Kant's moral philosophy requires either courage or insensitivity, declaring the normal range of human sympathy - the source of David Hume's morality - irrelevant. If you do the right thing for any reason other than dutiful reason, he says, you're wrong. That can't be right, can it?

Never lie. Ever. In any circumstances. That advisory marks Kant as the un-Trumpiest ethicist of all. No general principle can rationally endorse behavior that, universalized, would destroy the very practice it purports to govern. If we lie, we destroy the possibility of credibly telling the truth.  But our duty to truth is absolute, our imperative is categorical. Consequences be damned. What evildoers do with the truth is no concern of ours. Really?

Which brings us to friend Bentham, for whom positive consequences are to be treasured more than anything. His Greatest Happiness principle has its heart in the right place, the place where happy consequences ensue for as many of us as we can manage. Calculate everyone's felicity.
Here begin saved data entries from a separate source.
-- pv_equiv track=rewrite | github.com/Tracywangsw/TagRecs | lda_rs/db.py | record_count
-- ===== SOURCE A (Python) =====
-- def record_count(records):
--   records_count = {}
--   for r in records:
--     (key_item,count_item) = r[:]
--     if key_item in records_count:
--       if count_item in records_count[key_item]: records_count[key_item][count_item] += 1
--       else: records_count[key_item][count_item] = 1
--     else: records_count.setdefault(key_item,{count_item:1})
--   return records_count
-- ===== SOURCE B (Python) =====
-- def record_count(records):
--   counter = {}
--   for r in records:
--     (key_item, count_item) = r[:]
--     pair = (key_item, count_item)
--     counter[pair] = counter.get(pair, 0) + 1
--   result = {}
--   for (key_item, count_item), n in counter.items():
--     result.setdefault(key_item, {})[count_item] = n
--   return result
-- ===== Notes on version B (the rewrite author's own statement) =====
-- stated objective: alternative
-- what changed: B replaces the single-pass nested-dict update (branching on whether the outer and inner keys already exist) by two passes: first a flat counter keyed by the (key,count) tuple, then a rebuild pass that inserts each counted pair into the nested result via setdefault.
import Mathlib
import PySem

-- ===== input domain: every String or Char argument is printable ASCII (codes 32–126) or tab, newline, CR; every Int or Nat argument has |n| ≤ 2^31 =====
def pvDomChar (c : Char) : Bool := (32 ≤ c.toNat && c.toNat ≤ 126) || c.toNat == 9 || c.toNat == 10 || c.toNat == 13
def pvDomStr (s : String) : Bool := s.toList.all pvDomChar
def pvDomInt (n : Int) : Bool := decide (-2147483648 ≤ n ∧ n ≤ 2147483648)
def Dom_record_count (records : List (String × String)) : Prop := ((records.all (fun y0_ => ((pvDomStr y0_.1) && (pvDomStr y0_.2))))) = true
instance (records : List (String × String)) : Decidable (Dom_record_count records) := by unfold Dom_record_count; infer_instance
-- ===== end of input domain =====

-- B counts (key,count) pairs into a flat counter first and rebuilds the nested dict in a second
-- pass, instead of A's single pass of branching nested updates; same cost, different decomposition.

-- ===== PORT A =====
-- one loop iteration of A: unpack r, update the nested dict
def rcStepA (d : PySem.Dict String (PySem.Dict String Int)) (r : String × String) :
    PySem.Dict String (PySem.Dict String Int) :=
  let key_item := r.1
  let count_item := r.2
  if d.contains key_item then
    let inner := d.getD key_item PySem.Dict.empty
    if inner.contains count_item then
      d.insert key_item (inner.insert count_item (inner.getD count_item 0 + 1))
    else
      d.insert key_item (inner.insert count_item 1)
  else
    d.setdefault key_item (PySem.Dict.ofList [(count_item, (1 : Int))])

def record_count (records : List (String × String)) : List (String × List (String × Int)) :=
  ((records.foldl rcStepA PySem.Dict.empty).items).map (fun p => (p.1, p.2.items))

-- ===== PORT B =====
-- first pass of B: counter[pair] = counter.get(pair, 0) + 1
def rcCount (d : PySem.Dict (String × String) Int) (r : String × String) :
    PySem.Dict (String × String) Int :=
  d.insert r (d.getD r 0 + 1)
lemma pvRuleIndex_mem (op : String) : pvRuleIndex op ∈ pvIdxSet := by
  rw [pvScan_eq_chainI]
  refine pvChainI_mem pvIdxSet (by decide) _ ?_
  intro e he
  have h2 := List.mem_map_of_mem (f := fun e : Bool × String × Int => (e.2.1, e.2.2)) he
  rw [pvConds_map] at h2
  have hall : ∀ p ∈ ([("Error", 0), ("Conditional Branch", 7), ("Arithmetic", 1), ("Logical", 2), ("Bitfield", 3),
   ("Move", 4), ("Memory", 5), ("Branch", 6), ("Compare and Branch", 8),
   ("Conditional Select", 9), ("System", 10), ("Synchronization", 11), ("PAC/Auth", 12),
   ("Address", 13), ("SIMD/FP", 14), ("SVE", 15), ("Crypto", 16)] : List (String × Int)), p.2 ∈ pvIdxSet := by decide
  exact hall _ h2

lemma pvClassifyA_eq_getD (op : String) :
    pvClassifyA op = PySem.List.pyGetD pvCats (pvRuleIndex op) "" := by
  rw [pvScan_eq_chainI]
  refine (pvChainI_getD _ ?_).symm
  intro e he
  have h2 := List.mem_map_of_mem (f := fun e : Bool × String × Int => (e.2.1, e.2.2)) he
  rw [pvConds_map] at h2
  have hall : ∀ p ∈ ([("Error", 0), ("Conditional Branch", 7), ("Arithmetic", 1), ("Logical", 2), ("Bitfield", 3),
   ("Move", 4), ("Memory", 5), ("Branch", 6), ("Compare and Branch", 8),
   ("Conditional Select", 9), ("System", 10), ("Synchronization", 11), ("PAC/Auth", 12),
   ("Address", 13), ("SIMD/FP", 14), ("SVE", 15), ("Crypto", 16)] : List (String × Int)),
      PySem.List.pyGetD pvCats p.2 "" = p.1 := by decide
  exact hall _ h2

-- zip with the mapped labels, filtered on the label, projected back
lemma pvZipFilt (operations : List String) (f : String → Int) (i : Int) :
    ((operations.zip (operations.map f)).filter (fun q => q.2 == i)).map Prod.fst =
      operations.filter (fun op => f op == i) := by
  induction operations with
  | nil => rfl
  | cons op ops ih =>
      by_cases h : (f op == i) = true <;>
        simp [List.zip_cons_cons, h, ih]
But to do that, you can't also say that individual rights are "nonsense on stilts."

Another apparently-false legend is that it made Jeremy so happy to contemplate an eternity of staff meetings that his will stipulated the presence of his auto-icon at council meetings of the University College of London. Too bad. I've been present in the mode of absence at a few academic confabs too, without the excuse of being an immobilized ex-utilitarian.
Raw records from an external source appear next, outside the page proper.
-- pv_equiv track=rewrite | github.com/lwwch/asymmetric-numeral-systems | minimal.py | generate_frequency_table
-- ===== SOURCE A (Python) =====
-- MODEL_BITS = 12
--
-- def generate_frequency_table(raw):
--     enc_total = 1 << MODEL_BITS
--     freqs = [0] * 256  # There are 256 discrete values of a byte
--     for b in raw:
--         freqs[b] += 1
--     total = sum(freqs)
--
--     # TODO: better explanation
--     # Sidestep the scaled freq less than 2 issue. Alternatively, see Ryg's solution:
--     # https://github.com/rygorous/ryg_rans/blob/master/rans_byte.h#L199-L229
--     # It feels like this is an iterative solution to the stealing method he implements,
--     # but I haven't been through both in enough detail yet.
--     while True:
--         added = 0
--         limit = (total // enc_total) + 1
--         for i, f in enumerate(freqs):
--             if f != 0 and f < limit:
--                 added += limit - f
--                 freqs[i] = limit
--
--         if added == 0:
--             break
--
--         total += added
--
--     freqs = [f * enc_total // total for f in freqs]
--     return freqs
-- ===== SOURCE B (Python) =====
-- MODEL_BITS = 12
--
-- def generate_frequency_table(raw):
--     enc_total = 1 << MODEL_BITS
--     freqs = [0] * 256
--     for b in raw:
--         freqs[b] += 1
--
--     # Closed-form computation of the loop's terminal limit L:
--     # L is the least value with g(L) <= L, where g(L) = (sum of max(f, L)
--     # over nonzero f) // enc_total + 1.  Scan the sorted nonzero counts once,
--     # solving the threshold inequality per count-class.
--     nz = sorted(f for f in freqs if f != 0)
--     m = len(nz)
--     S = sum(nz)
--     L = None
--     for c in range(m + 1):
--         low = S // (enc_total - c) + 1
--         if c > 0 and nz[c - 1] + 1 > low:
--             low = nz[c - 1] + 1
--         if c == m or nz[c] >= low:
--             L = low
--             break
--         S -= nz[c]
--
--     table = [f if f == 0 else max(f, L) for f in freqs]
--     total = sum(table)
--     return [f * enc_total // total for f in table]
-- ===== Notes on version B (the rewrite author's own statement) =====
-- stated objective: alternative
-- what changed: The repeated whole-table 'raise to limit and rescan' fixpoint while-loop is replaced by a single pass over the sorted nonzero counts that solves the loop's terminal limit L in closed form per count-class (least L with (sum of max(f,L))//4096 + 1 <= L), then builds the table once; counting and the final scaling are unchanged.
import Mathlib
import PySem

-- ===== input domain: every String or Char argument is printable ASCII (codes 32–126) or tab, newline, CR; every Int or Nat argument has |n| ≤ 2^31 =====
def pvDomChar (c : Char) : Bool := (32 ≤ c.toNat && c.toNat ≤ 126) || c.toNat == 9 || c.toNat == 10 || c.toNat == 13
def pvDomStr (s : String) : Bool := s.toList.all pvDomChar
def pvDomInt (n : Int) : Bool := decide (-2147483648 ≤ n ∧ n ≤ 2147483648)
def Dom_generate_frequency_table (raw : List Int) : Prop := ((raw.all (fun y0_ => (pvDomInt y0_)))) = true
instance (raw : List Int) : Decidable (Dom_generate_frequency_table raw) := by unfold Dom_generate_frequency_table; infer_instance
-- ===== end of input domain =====

-- B replaces A's repeated whole-table "raise to limit" fixpoint loop by a single
-- sorted scan of the nonzero counts that solves for the loop's terminal limit
-- directly (objective: alternative algorithm, same counting and final scaling).

-- ===== PORT A =====
-- freqs[b] += 1  (Python indexing: negative b counts from the end)
def pvBumpA (freqs : List Int) (b : Int) : List Int :=
  PySem.List.pySetD freqs b (PySem.List.pyGetD freqs b 0 + 1)

-- one pass of the inner for-loop: raises entries below limit, accumulates added
def pvPassA (limit : Int) : List Int → List Int × Int
  | [] => ([], 0)
  | f :: rest =>
    let r := pvPassA limit rest
    if f ≠ 0 ∧ f < limit then (limit :: r.1, r.2 + (limit - f)) else (f :: r.1, r.2)

-- the 'while True' loop; fuel raw.length + 2 covers it: the limit strictly
-- increases every continuing iteration and its terminal value is ≤ len(raw)+1
def pvLoopA (fuel : Nat) (freqs : List Int) (total : Int) : List Int × Int :=
  match fuel with
  | 0 => (freqs, total)
  | Nat.succ fuel =>
    let limit := PySem.Int.floordiv total 4096 + 1
    let p := pvPassA limit freqs
    if p.2 = 0 then (p.1, total) else pvLoopA fuel p.1 (total + p.2)

def generate_frequency_table (raw : List Int) : List Int :=
  let freqs := raw.foldl pvBumpA (List.replicate 256 0)
  let total := freqs.sum
  let r := pvLoopA (raw.length + 2) freqs total
  r.1.map (fun f => PySem.Int.floordiv (f * 4096) r.2)

-- ===== PORT B =====
def pvBumpB (freqs : List Int) (b : Int) : List Int :=
  PySem.List.pySetD freqs b (PySem.List.pyGetD freqs b 0 + 1)

-- the scan over c = 0..m of Source B, carrying nz[c:] (rest), c, nz[c-1] (prev), S
def pvScanB (rest : List Int) (c : Nat) (prev : Option Int) (S : Int) : Int :=
  let low0 := PySem.Int.floordiv S (4096 - (c : Int)) + 1
  let low := match prev with
    | some p => if p + 1 > low0 then p + 1 else low0
    | none => low0
  match rest with
  | [] => low
  | f :: rest' => if f ≥ low then low else pvScanB rest' (c + 1) (some f) (S - f)

def generate_frequency_table_alt (raw : List Int) : List Int :=
  let freqs := raw.foldl pvBumpB (List.replicate 256 0)
  let nz := PySem.List.sorted (freqs.filter (fun f => f != 0)) (fun x => x) false
  let L := pvScanB nz 0 none nz.sum
  let table := freqs.map (fun f => if f = 0 then f else max f L)
  let total := table.sum
  table.map (fun f => PySem.Int.floordiv (f * 4096) total)

-- ===== PRECONDITION & SPEC =====
-- Pre_ excludes exactly the inputs where the Python A raises: an empty raw
-- (ZeroDivisionError in the final scaling) and entries outside [-256, 256)
-- (IndexError on freqs[b]); B raises identically there.
def Pre_generate_frequency_table (raw : List Int) : Prop :=
  raw ≠ [] ∧ ∀ b ∈ raw, -256 ≤ b ∧ b < 256
instance (raw : List Int) : Decidable (Pre_generate_frequency_table raw) := by
  unfold Pre_generate_frequency_table; infer_instance

def pvWitness_generate_frequency_table : List Int := [0]

def Spec_generate_frequency_table (raw : List Int) (out : List Int) : Prop := out = generate_frequency_table_alt raw
instance (raw : List Int) (out : List Int) : Decidable (Spec_generate_frequency_table raw out) := by unfold Spec_generate_frequency_table; infer_instance

-- ===== CLAIM (what is proved, stated in full; the proofs are below) =====
def Claim_equal_generate_frequency_table : Prop := ∀ (raw : List Int), Dom_generate_frequency_table raw → Pre_generate_frequency_table raw → Spec_generate_frequency_table raw (generate_frequency_table raw)

-- ===== LEMMAS AND PROOFS =====

-- abstraction shared by the two sides: the table after raising to L,
-- the next limit g, and 'L absorbs the loop' as a predicate on naturals
def pvRaise (L : Int) (fs : List Int) : List Int :=
  fs.map (fun f => if f = 0 then f else max f L)
def pvG (fs : List Int) (L : Int) : Int :=
  PySem.Int.floordiv (pvRaise L fs).sum 4096 + 1
def pvP (fs : List Int) (n : Nat) : Prop := pvG fs (n : Int) ≤ (n : Int)
-- B-side twin over the sorted nonzero list, at an arbitrary integer L
def pvGnz (nz : List Int) (L : Int) : Int :=
  PySem.Int.floordiv ((nz.map (fun f => max f L)).sum) 4096 + 1
def pvQ (nz : List Int) (L : Int) : Prop := pvGnz nz L ≤ L

theorem pvPassA_eq (limit : Int) (xs : List Int) :
    pvPassA limit xs = (xs.map (fun f => if f ≠ 0 ∧ f < limit then limit else f),
      (xs.map (fun f => if f ≠ 0 ∧ f < limit then limit else f)).sum - xs.sum) := by
  induction xs with
  | nil => simp [pvPassA]
  | cons f rest ih =>
    simp only [pvPassA, ih, List.map_cons, List.sum_cons]
    split_ifs with h
    · simp only [Prod.mk.injEq]; exact ⟨trivial, by ring⟩
    · simp only [Prod.mk.injEq]; exact ⟨trivial, by ring⟩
Robert Nozick's Experience Machine, thought the late libertarian Harvard professor, challenges Bentham's view of the ubiquity of pleasure as a source of human motivation. (And reminds some of The Matrix.) But is that fair? Was Bentham talking about the greatest simulated experience of happiness for the greatest number? The greatest illusion of happiness? The greatest simulacrum of pleasure? "All ways of bringing about pleasure are equally valuable" is not a principle he ever articulated, or would likely affirm. This is an ungenerous solecism, surely, propelled by a narrative committed to polishing J.S. Mill's comparatively-superior progressive pedigree. Mill was great, but there's no need to purchase his greatness at the cost of Bentham's.

Hegel's twilight "owl of Minerva" seems to carry a white flag, surrendering on philosophy's behalf to history's disappointments and vicissitudes. We know what that feels like, at this historical moment. Don't we? Maybe it was a concession that the hubris of youth, if it lives long enough, must always give way to the resignation of years. Young Hegel imagined he'd caught Geist by the tail and pinned it into his Phenomenology of Spirit. Old Hegel was more circumspect.
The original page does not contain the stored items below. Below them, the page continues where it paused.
-- pv_equiv track=rewrite | github.com/bigdale123/CS103 | Lab13/lab13_graded.py | animalLegs
-- ===== SOURCE A (Python) =====
-- def animalLegs(d2):
--     legs = 0
--     for i in d2.keys():
--         if i == "chickens":
--             legs += d2[i]*2
--         else:
--             legs += d2[i]*4
--     return legs
-- ===== SOURCE B (Python) =====
-- def animalLegs(d2):
--     # Divide-and-conquer: split the items list in halves and add the two subtotals;
--     # a single item contributes v*2 for chickens, v*4 otherwise.
--     def go(items):
--         if not items:
--             return 0
--         if len(items) == 1:
--             k, v = items[0]
--             return v * (2 if k == "chickens" else 4)
--         mid = len(items) // 2
--         return go(items[:mid]) + go(items[mid:])
--     return go(list(d2.items()))
-- ===== Notes on version B (the rewrite author's own statement) =====
-- stated objective: alternative
-- what changed: Replaces A's linear accumulator loop over the keys (with a per-key dict lookup and if/else) by a divide-and-conquer recursion on the items list: split in halves, recurse, add the two subtotals; correct because integer addition is associative and commutative.
import Mathlib
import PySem

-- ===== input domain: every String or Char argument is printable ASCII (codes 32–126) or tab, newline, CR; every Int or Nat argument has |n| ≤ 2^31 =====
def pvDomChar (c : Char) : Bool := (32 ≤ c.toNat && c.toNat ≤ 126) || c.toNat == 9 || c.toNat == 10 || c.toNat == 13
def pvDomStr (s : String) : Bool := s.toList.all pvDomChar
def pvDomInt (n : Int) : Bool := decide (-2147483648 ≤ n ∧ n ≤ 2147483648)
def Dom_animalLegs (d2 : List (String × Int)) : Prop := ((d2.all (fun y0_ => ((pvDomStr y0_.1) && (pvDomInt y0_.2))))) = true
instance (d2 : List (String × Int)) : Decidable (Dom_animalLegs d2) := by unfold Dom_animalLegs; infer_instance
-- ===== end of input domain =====

-- B sums the legs by divide-and-conquer on the items list (split in halves, add subtotals) instead of A's linear if/else accumulator loop; objective: alternative.


-- ===== PORT A =====
def animalLegs (d2 : List (String × Int)) : Int :=
  (PySem.Dict.mk d2).keys.foldl (fun legs i =>
    if i == "chickens" then legs + (PySem.Dict.mk d2).getD i 0 * 2
    else legs + (PySem.Dict.mk d2).getD i 0 * 4) 0

-- ===== PORT B =====
-- `go(items)` of Source B: empty → 0; singleton → its leg count; else recurse on the two halves.
def animalLegsGo (items : List (String × Int)) : Int :=
  match h : items with
  | [] => 0
  | [(k, v)] => v * (if k == "chickens" then 2 else 4)
  | _ :: _ :: _ =>
    let mid := items.length / 2
    animalLegsGo (items.take mid) + animalLegsGo (items.drop mid)
termination_by items.length
decreasing_by
  · simp_all [List.length_take]; omega
  · simp_all [List.length_drop]; omega

def animalLegs_alt (d2 : List (String × Int)) : Int :=
  animalLegsGo (PySem.Dict.mk d2).items

-- ===== PRECONDITION & SPEC =====
-- Pre_ requires distinct keys: the assoc list stands for a Python dict, whose keys are
-- always distinct; on duplicate-key lists A's repeated first-match lookup is accidental.
def Pre_animalLegs (d2 : List (String × Int)) : Prop := (d2.map Prod.fst).Nodup
instance (d2 : List (String × Int)) : Decidable (Pre_animalLegs d2) := by unfold Pre_animalLegs; infer_instance
def pvWitness_animalLegs : (List (String × Int)) := [("chickens", 3), ("cows", 2)]
def Spec_animalLegs (d2 : List (String × Int)) (out : Int) : Prop := out = animalLegs_alt d2
instance (d2 : List (String × Int)) (out : Int) : Decidable (Spec_animalLegs d2 out) := by unfold Spec_animalLegs; infer_instance

-- ===== CLAIM (what is proved, stated in full; the proofs are below) =====
def Claim_equal_animalLegs : Prop := ∀ (d2 : List (String × Int)), Dom_animalLegs d2 → Pre_animalLegs d2 → Spec_animalLegs d2 (animalLegs d2)

-- ===== LEMMAS AND PROOFS =====

def legsOf (p : String × Int) : Int := p.2 * (if p.1 == "chickens" then 2 else 4)

theorem go_eq_sum (items : List (String × Int)) :
    animalLegsGo items = (items.map legsOf).sum := by
  induction items using animalLegsGo.induct with
  | case1 => simp [animalLegsGo]
  | case2 k v => simp [animalLegsGo, legsOf]
  | case3 items a b rest ih1 ih2 =>
    rw [animalLegsGo, ih1, ih2, ← List.sum_append, ← List.map_append, List.take_append_drop]

theorem loop_sum (d : List (String × Int)) (ks : List String) (init : Int) :
    ks.foldl (fun legs i =>
      if i == "chickens" then legs + (PySem.Dict.mk d).getD i 0 * 2
      else legs + (PySem.Dict.mk d).getD i 0 * 4) init
    = init + (ks.map (fun i =>
      if i == "chickens" then (PySem.Dict.mk d).getD i 0 * 2
      else (PySem.Dict.mk d).getD i 0 * 4)).sum := by
  induction ks generalizing init with
  | nil => simp
  | cons x xs ih =>
    simp only [List.foldl_cons, List.map_cons, List.sum_cons, ih]
    split_ifs <;> ring

theorem a_eq_sum (d2 : List (String × Int)) (h : (d2.map Prod.fst).Nodup) :
    animalLegs d2 = (d2.map legsOf).sum := by
  unfold animalLegs
  induction d2 with
  | nil => rfl
  | cons p rest ih =>
    obtain ⟨k, v⟩ := p
    simp only [List.map_cons, List.nodup_cons] at h
    obtain ⟨hk, hn⟩ := h
    have hkeys : (PySem.Dict.mk ((k, v) :: rest)).keys = k :: (PySem.Dict.mk rest).keys := by
      simp [PySem.Dict.keys]
    have hlook : ∀ i ∈ (PySem.Dict.mk rest).keys,
        (PySem.Dict.mk ((k, v) :: rest)).getD i 0 = (PySem.Dict.mk rest).getD i 0 := by
      intro i hi
      have hik : k ≠ i := by
        rintro rfl; exact hk (by simpa [PySem.Dict.keys] using hi)
      simp [PySem.Dict.getD, PySem.Dict.get?_mk_cons, beq_iff_eq, hik]
    have hmap : ((PySem.Dict.mk rest).keys.map (fun i =>
        if i == "chickens" then (PySem.Dict.mk ((k, v) :: rest)).getD i 0 * 2
        else (PySem.Dict.mk ((k, v) :: rest)).getD i 0 * 4))
      = ((PySem.Dict.mk rest).keys.map (fun i =>
        if i == "chickens" then (PySem.Dict.mk rest).getD i 0 * 2
        else (PySem.Dict.mk rest).getD i 0 * 4)) := by
      apply List.map_congr_left
      intro i hi
      rw [hlook i hi]
    have hhead : (PySem.Dict.mk ((k, v) :: rest)).getD k 0 = v := by
      simp [PySem.Dict.getD, PySem.Dict.get?_mk_cons]
    rw [hkeys, loop_sum, List.map_cons, List.sum_cons, hmap]
    rw [loop_sum] at ih
    have ihx := ih hn
    simp only [zero_add] at ihx
    rw [ihx, List.map_cons, List.sum_cons, hhead]
    unfold legsOf
    split_ifs <;> ring

theorem items_mk (d2 : List (String × Int)) : (PySem.Dict.mk d2).items = d2 := rfl

-- ===== VERDICT (by name: the statement is the Claim_ definition above) =====
theorem animalLegs_spec : Claim_equal_animalLegs := by
  intro d2 _ hpre
  unfold Spec_animalLegs animalLegs_alt
  rw [items_mk, go_eq_sum, a_eq_sum d2 hpre]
Think of young Wordsworth and his rapturous ode to life at the crossroads of revolution and history. "Bliss was it in that dawn to be alive, But to be young was very heaven!" And then think of old Wordsworth, turned Tory. The spirit of youth is intoxicating, that of maturity sobering. You don't have to choose, if you can manage to stick around.

Politics aside though, as today's poem reminds, you can always strive to be young at heart. "My heart leaps up when I behold A rainbow in the sky: So was it when my life began; So is it now I am a man; So be it when I shall grow old, Or let me die!

Hegel always rejected Kant's vanishing noumenal realm, but his confidence in history's march to self-revelation and total freedom may finally have struck him as historically suspect, not born out by the actual course of events. The whole notion of geist, though, rendered as the progressive awakening of nature as spirit through us, is a heady one. Maybe it's just the right mindset for a philosopher who deeply values his own words. It's long-view optimism.

I can never mention Hegel without recalling James's half-serious reflections on some Hegelisms. The nitrous oxide philosopher thought Hegel could be clearer, and undertook an experiment to see if clarity could be ingested through laughing gas. "Let me transcribe a few sentences: What's mistake but a kind of take? What's nausea but a kind of -ausea? Sober, drunk, -unk, astonishment.
Everything can become the subject of criticism—how criticise without something to criticise? Agreement—disagreement!! Emotion—motion!!!"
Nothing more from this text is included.